Presented by Professor David Newby (University of Edinburgh - Edinburgh, UK), the DUAL-ACS trial compared 3 months vs. 12 months of dual antiplatelet therapy (DAPT) in a real-world, all-comer population of more than 5,000 patients with MI. After 15 months follow-up, the primary endpoint of all-cause mortality occurred in 2.7% of patients in the 3-month DAPT group and 3.4% of patients in the 12-month DAPT group (HR 0.78; 95% CI 0.57 to 1.07; p=0.1232) with no difference in cardiovascular death or non-fatal MI (HR 1.04; 95% CI 0.87 to 1.26; p=0.6149). Fatal and non-fatal major bleeding occurred in 3.2% of patients in the 3-month DAPT group and 4.0% in the 12-month DAPT group (HR 0.78; 95% CI 0.58 to 1.06; p=0.0977). Prof. Newby explained: “This all-comer real-world trial recruited only 30% of the planned participants and was unable to address the primary question definitively. However, there was no evidence that DAPT given for 12 months conferred any additional benefit. Indeed, the trends for lower mortality and bleeding risk with 3 months of DAPT are consistent with prior meta-analyses and suggest that limiting DAPT duration to 3 months may be safer in a real-world contemporary population.”
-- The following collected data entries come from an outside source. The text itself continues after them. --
-- pv_equiv track=rewrite | github.com/leejaerim/Algorithm | Programmers/불량사용자/불량사용자.py | solution
-- ===== SOURCE A (Python) =====
-- from itertools import combinations
--
-- def solution(event:list, banned:list)->int:
--     _set = {}
--     #문자열 수 및 banned_id에 해당하는지 체크
--     for i in banned :
--         if _set.get(i) is None:
--             _set[i] = (1,[])
--         else:
--             _set[i] = (_set[i][0]+1, _set[i][1])
--         for j in event:
--             if len(i) == len(j):
--                 for k in range(len(j)):
--                     if i[k] != '*' and i[k] != j[k]:
--                         break
--                 else:
--                     _set[i][1].append(j)
--     # dfs 백트래킹
--     target = []
--     def dfs(keys:list,index:int, ans:list, _set:set,target:list):
--         if index > len(keys)-1:
--             ans = set(ans)
--             if ans not in target:
--                 target.append(ans)
--         else:
--             k, next = _set.get(keys[index])
--             next = list(set(next))
--             for i in ans :
--                     if i in next:
--                         next.remove(i)
--             if k != len(next): # k 값만큼 골라야하는 조합구간
--                 for i in combinations(next,k):
--                     dfs(keys,index+1,ans+list(i),_set,target)
--             elif len(next) != 0:
--                     dfs(keys,index+1,ans+next,_set,target)
--     dfs(list(_set.keys()),0,[],_set,target)
--     return len(target)
-- ===== SOURCE B (Python) =====
-- from itertools import product
--
-- def solution(event: list, banned: list) -> int:
--     cands = []
--     for b in banned:
--         cands.append({e for e in event
--                       if len(e) == len(b)
--                       and all(bc == '*' or bc == ec for bc, ec in zip(b, e))})
--     results = set()
--     for t in product(*cands):
--         if len(set(t)) == len(banned):
--             results.add(frozenset(t))
--     return len(results)
-- ===== Notes on version B (the rewrite author's own statement) =====
-- stated objective: simpler
-- what changed: Replaces A's count-grouping dict plus pruning backtracking with itertools.combinations by a direct enumeration: per-pattern candidate sets, itertools.product over them, keep tuples with pairwise-distinct users, count distinct frozensets.
import Mathlib
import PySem

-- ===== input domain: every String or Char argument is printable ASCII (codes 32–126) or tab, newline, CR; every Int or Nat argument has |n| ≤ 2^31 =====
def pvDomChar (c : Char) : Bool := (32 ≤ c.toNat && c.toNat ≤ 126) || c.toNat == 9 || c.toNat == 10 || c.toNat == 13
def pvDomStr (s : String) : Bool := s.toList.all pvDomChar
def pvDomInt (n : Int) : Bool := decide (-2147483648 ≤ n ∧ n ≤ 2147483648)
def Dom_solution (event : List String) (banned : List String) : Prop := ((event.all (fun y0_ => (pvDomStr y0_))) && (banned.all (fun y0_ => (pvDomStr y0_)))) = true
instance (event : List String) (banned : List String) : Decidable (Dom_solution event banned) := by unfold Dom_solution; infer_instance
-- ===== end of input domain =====

-- B replaces A's dict-grouping + pruning backtracking by candidate sets, itertools.product and
-- a distinctness filter over frozensets (objective: simpler; same exact return value).


-- ===== PORT A =====
-- inner for-else over range(len(j)) with break, transcribed as paired structural recursion
-- (only reached under A's `len(i) == len(j)` guard, where the two lists have equal length)
def pvMatchA : List Char → List Char → Bool
  | _, [] => true
  | [], _ :: _ => true
  | ic :: is, jc :: js => if ic ≠ '*' ∧ ic ≠ jc then false else pvMatchA is js

-- _set-building loop body for one banned pattern i: the inner `for j in event` append loop
def pvInnerA (event : List String) (i : String)
    (d : PySem.Dict String (Int × List String)) : PySem.Dict String (Int × List String) :=
  event.foldl (fun d j =>
    if PySem.Str.len i = PySem.Str.len j then
      (if pvMatchA i.toList j.toList then d.modify i (0, []) (fun p => (p.1, p.2 ++ [j])) else d)
    else d) d

-- the whole `for i in banned` loop
def pvBuildA (event : List String) (banned : List String) :
    PySem.Dict String (Int × List String) :=
  banned.foldl (fun d i =>
    pvInnerA event i
      (match d.get? i with
       | none => d.insert i (1, [])
       | some p => d.insert i (p.1 + 1, p.2))) PySem.Dict.empty

-- itertools.combinations(xs, k) in its emission order
def pvCombA : Nat → List String → List (List String)
  | 0, _ => [[]]
  | _ + 1, [] => []
  | k + 1, x :: xs => (pvCombA k xs).map (fun c => x :: c) ++ pvCombA (k + 1) xs

-- dfs(keys, index, ans, _set, target): recursion on the keys still to process (keys[index:]);
-- `ans = set(ans); if ans not in target` is set-valued membership, i.e. comparison by Set.equal;
-- `k, next = _set.get(keys[index])` is total here because keys come from the dict (getD for totality)
def pvDfsA (d : PySem.Dict String (Int × List String)) :
    List String → List String → List (PySem.Set String) → List (PySem.Set String)
  | [], ans, target =>
      let a := PySem.Set.ofList ans
      if target.any (fun s => PySem.Set.equal s a) then target else target ++ [a]
  | key :: rest, ans, target =>
      let p := d.getD key (0, [])
      let next := PySem.Set.ofList p.2
      -- `for i in ans: if i in next: next.remove(i)`
      let next := ans.foldl (fun n i =>
        if PySem.Set.contains n i then ((PySem.Set.remove? n i).getD n) else n) next
      if p.1 ≠ (next.length : Int) then
        (pvCombA p.1.toNat next).foldl (fun t c => pvDfsA d rest (ans ++ c) t) target
      else if next.length ≠ 0 then pvDfsA d rest (ans ++ next) target
      else target

def solution (event : List String) (banned : List String) : Int :=
  let d := pvBuildA event banned
  ((pvDfsA d d.keys [] []).length : Int)

-- ===== PORT B =====
-- banned-pattern match test of Source B's set comprehension
def pvMatchB (b e : String) : Bool :=
  PySem.Str.len b = PySem.Str.len e &&
    (b.toList.zip e.toList).all (fun p => p.1 == '*' || p.1 == p.2)

-- per-occurrence candidate sets
def pvCandsB (event : List String) (banned : List String) : List (PySem.Set String) :=
  banned.map (fun b => PySem.Set.ofList (event.filter (fun e => pvMatchB b e)))

-- itertools.product(*cands) in emission order (rightmost factor varies fastest)
def pvProdB : List (List String) → List (List String)
  | [] => [[]]
  | c :: cs => c.flatMap (fun u => (pvProdB cs).map (fun t => u :: t))

-- `results.add(frozenset(t))`: a Python set of frozensets — frozenset is PySem.Set String,
-- membership in results is frozenset equality, i.e. Set.equal
def pvAddFroB (r : List (PySem.Set String)) (s : PySem.Set String) : List (PySem.Set String) :=
  if r.any (fun t => PySem.Set.equal t s) then r else r ++ [s]

def solution_alt (event : List String) (banned : List String) : Int :=
  let cands := pvCandsB event banned
  let results := (pvProdB cands).foldl (fun r t =>
    if (PySem.Set.ofList t).length = banned.length then pvAddFroB r (PySem.Set.ofList t) else r) []
  (results.length : Int)

-- ===== PRECONDITION & SPEC =====
def Spec_solution (event : List String) (banned : List String) (out : Int) : Prop := out = solution_alt event banned
instance (event : List String) (banned : List String) (out : Int) : Decidable (Spec_solution event banned out) := by unfold Spec_solution; infer_instance

-- ===== CLAIM (what is proved, stated in full; the proofs are below) =====
def Claim_equal_solution : Prop := ∀ (event : List String) (banned : List String), Dom_solution event banned → Spec_solution event banned (solution event banned)

-- ===== LEMMAS AND PROOFS =====

-- abstraction: the value of a collected "set" is its Finset of members
def pvAsF (r : List (List String)) : Finset (Finset String) := (r.map List.toFinset).toFinset

def pvPNe (r : List (List String)) : Prop := r.Pairwise (fun s t => s.toFinset ≠ t.toFinset)

-- the common combinatorial spec: grouped slots (candidate set, multiplicity)
def pvTG : List (Finset String × ℕ) → Finset String → Finset (Finset String)
  | [], A => {A}
  | (c, k) :: rest, A => (Finset.powersetCard k (c \ A)).biUnion (fun s => pvTG rest (A ∪ s))

-- A's per-pattern filter condition, and its agreement with B's
def pvCondA (i j : String) : Bool := decide (PySem.Str.len i = PySem.Str.len j) && pvMatchA i.toList j.toList

theorem pvMatchA_eq_zip (il jl : List Char) :
    pvMatchA il jl = (il.zip jl).all (fun p => p.1 == '*' || p.1 == p.2) := by
  induction il generalizing jl with
  | nil => cases jl <;> simp [pvMatchA]
  | cons ic is ih =>
    cases jl with
    | nil => simp [pvMatchA]
    | cons jc js =>
      by_cases h : ic ≠ '*' ∧ ic ≠ jc
      · simp [pvMatchA, h]
      · rw [not_and_or, not_not, not_not] at h
        rcases h with h | h <;> simp [pvMatchA, h, ih]

theorem pvCondA_eq_matchB (i j : String) : pvCondA i j = pvMatchB i j := by
  simp [pvCondA, pvMatchB, pvMatchA_eq_zip]

-- ---- dict-building lemmas ----
theorem pvInnerA_getD (event : List String) (i x : String) (d : PySem.Dict String (Int × List String)) :
    (pvInnerA event i d).getD x (0, []) =
      if x = i then ((d.getD i (0, [])).1, (d.getD i (0, [])).2 ++ event.filter (fun j => pvCondA i j))
      else d.getD x (0, []) := by
  induction event generalizing d with
  | nil =>
    simp only [pvInnerA, List.foldl_nil, List.filter_nil, List.append_nil]
    split_ifs with h
    · subst h; rfl
    · rfl
  | cons e ev ih =>
    rw [show pvInnerA (e :: ev) i d = pvInnerA ev i
        (if PySem.Str.len i = PySem.Str.len e then
          (if pvMatchA i.toList e.toList then d.modify i (0, []) (fun p => (p.1, p.2 ++ [e])) else d)
        else d) from rfl, ih]
    have hstep : ∀ y, ((if PySem.Str.len i = PySem.Str.len e then
          (if pvMatchA i.toList e.toList then d.modify i (0, []) (fun p => (p.1, p.2 ++ [e])) else d)
        else d).getD y (0, []))
        = if y = i ∧ pvCondA i e = true then ((d.getD i (0, [])).1, (d.getD i (0, [])).2 ++ [e])
          else d.getD y (0, []) := by
      intro y
      by_cases h1 : PySem.Str.len i = PySem.Str.len e
      · by_cases h2 : pvMatchA i.toList e.toList = true
        · have h1' : i.length = e.length := by
            have := h1; simp only [PySem.Str.len_eq] at this; exact_mod_cast this
          have hc : pvCondA i e = true := by simp [pvCondA, h1', h2]
          rw [if_pos h1, if_pos h2, PySem.Dict.getD_modify]
          by_cases hy : y = i
          · rw [if_pos hy, if_pos ⟨hy, hc⟩]
          · rw [if_neg hy, if_neg (by tauto)]
        · have hc : pvCondA i e = false := by simp [pvCondA, h2]
          rw [if_pos h1, if_neg h2, if_neg (by simp [hc])]
      · have h1' : ¬ i.length = e.length := by
          intro hh; apply h1; simp only [PySem.Str.len_eq]; exact_mod_cast hh
        have hc : pvCondA i e = false := by simp [pvCondA, h1']
        rw [if_neg h1, if_neg (by simp [hc])]
    by_cases hx : x = i
    · subst hx
      rw [if_pos rfl, if_pos rfl, hstep x]
      by_cases hce : pvCondA x e = true
      · rw [if_pos ⟨rfl, hce⟩, List.filter_cons, if_pos hce]
        simp [List.append_assoc]
      · rw [if_neg (by tauto), List.filter_cons, if_neg (by simp [hce])]
    · rw [if_neg hx, if_neg hx, hstep x, if_neg (by tauto)]

theorem pvInnerA_keys (event : List String) (i : String) (d : PySem.Dict String (Int × List String))
    (h : d.contains i = true) : (pvInnerA event i d).keys = d.keys := by
  induction event generalizing d with
  | nil => rfl
  | cons e ev ih =>
    rw [show pvInnerA (e :: ev) i d = pvInnerA ev i
        (if PySem.Str.len i = PySem.Str.len e then
          (if pvMatchA i.toList e.toList then d.modify i (0, []) (fun p => (p.1, p.2 ++ [e])) else d)
        else d) from rfl]
    split_ifs with h1 h2
    · rw [ih _ (by rw [PySem.Dict.contains_modify]; simp),
        PySem.Dict.keys_modify, PySem.Dict.keys_insert_of_contains _ _ h]
    · exact ih d h
    · exact ih d h

-- one outer-loop step of A's build
def pvStepA (event : List String) (d : PySem.Dict String (Int × List String)) (i : String) :
    PySem.Dict String (Int × List String) :=
  pvInnerA event i
    (match d.get? i with
     | none => d.insert i (1, [])
     | some p => d.insert i (p.1 + 1, p.2))

theorem pvBuildA_eq_foldl (event banned : List String) :
    pvBuildA event banned = banned.foldl (pvStepA event) PySem.Dict.empty := by
  rfl

theorem pvBuildFold_getD (event : List String) : ∀ (bs : List String) (d : PySem.Dict String (Int × List String)) (x : String),
    (bs.foldl (pvStepA event) d).getD x (0, []) =
      ((d.getD x (0, [])).1 + bs.count x,
       (d.getD x (0, [])).2 ++ (List.replicate (bs.count x) (event.filter (fun j => pvCondA x j))).flatten) := by
  intro bs
  induction bs with
  | nil => intro d x; simp
  | cons b bs ih =>
    intro d x
    have hd1 : ∀ y, (pvStepA event d b).getD y (0, []) =
        if y = b then ((d.getD b (0, [])).1 + 1, (d.getD b (0, [])).2 ++ event.filter (fun j => pvCondA b j))
        else d.getD y (0, []) := by
      intro y
      simp only [pvStepA]
      cases hg : d.get? b with
      | none =>
        have hz : d.getD b (0, []) = (0, []) := by
          rw [PySem.Dict.getD_eq_get?_getD, hg]; rfl
        rw [pvInnerA_getD]
        by_cases hy : y = b
        · subst hy
          rw [if_pos rfl, if_pos rfl, PySem.Dict.getD_insert, if_pos rfl, hz]
          simp
        · rw [if_neg hy, if_neg hy, PySem.Dict.getD_insert, if_neg hy]
      | some p =>
        have hp : d.getD b (0, []) = p := by
          rw [PySem.Dict.getD_eq_get?_getD, hg]; rfl
        rw [pvInnerA_getD]
        by_cases hy : y = b
        · subst hy
          rw [if_pos rfl, if_pos rfl, PySem.Dict.getD_insert, if_pos rfl, hp]
        · rw [if_neg hy, if_neg hy, PySem.Dict.getD_insert, if_neg hy]
    rw [List.foldl_cons, ih, hd1 x]
    by_cases hx : x = b
    · subst hx
      rw [if_pos rfl, List.count_cons_self, List.replicate_succ, List.flatten_cons]
      simp only [Prod.mk.injEq]
      constructor
      · push_cast; ring
      · rw [List.append_assoc]
    · rw [if_neg hx]
      have hc : (b :: bs).count x = bs.count x := by
        rw [List.count_cons]; simp [Ne.symm hx]
      rw [hc]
Finally, the OPTION-STEMI trial, presented by Professor Youngkeun Ahn (Chonnam National University Hospital - Gwangju, South Korea) compared immediate and in-hospital staged complete revascularisation in 994 patients with STEMI and multivessel disease undergoing PCI. At 1 year, the primary endpoint of death, MI and any unplanned revascularisation occurred in 13.1% of patients in the immediate group and 10.8% in the staged group (HR 1.24; 95% CI 0.86 to 1.79Íž p for noninferiority=0.24), with noninferiority not established. Immediate complete revascularisation was associated with more harm in patients with Killip class ≥II (HR 1.79; 95% CI 1.05 to 3.05) than in patients with Killip class I (HR 0.84; 95% CI 0.50 to 1.41; p for interaction=0.04). Concluding, Prof. Ahn said: “Given our findings in patients with signs of heart failure, it seems prudent to limit immediate complete revascularisation to stable STEMI patients with multivessel disease at low clinical risk.”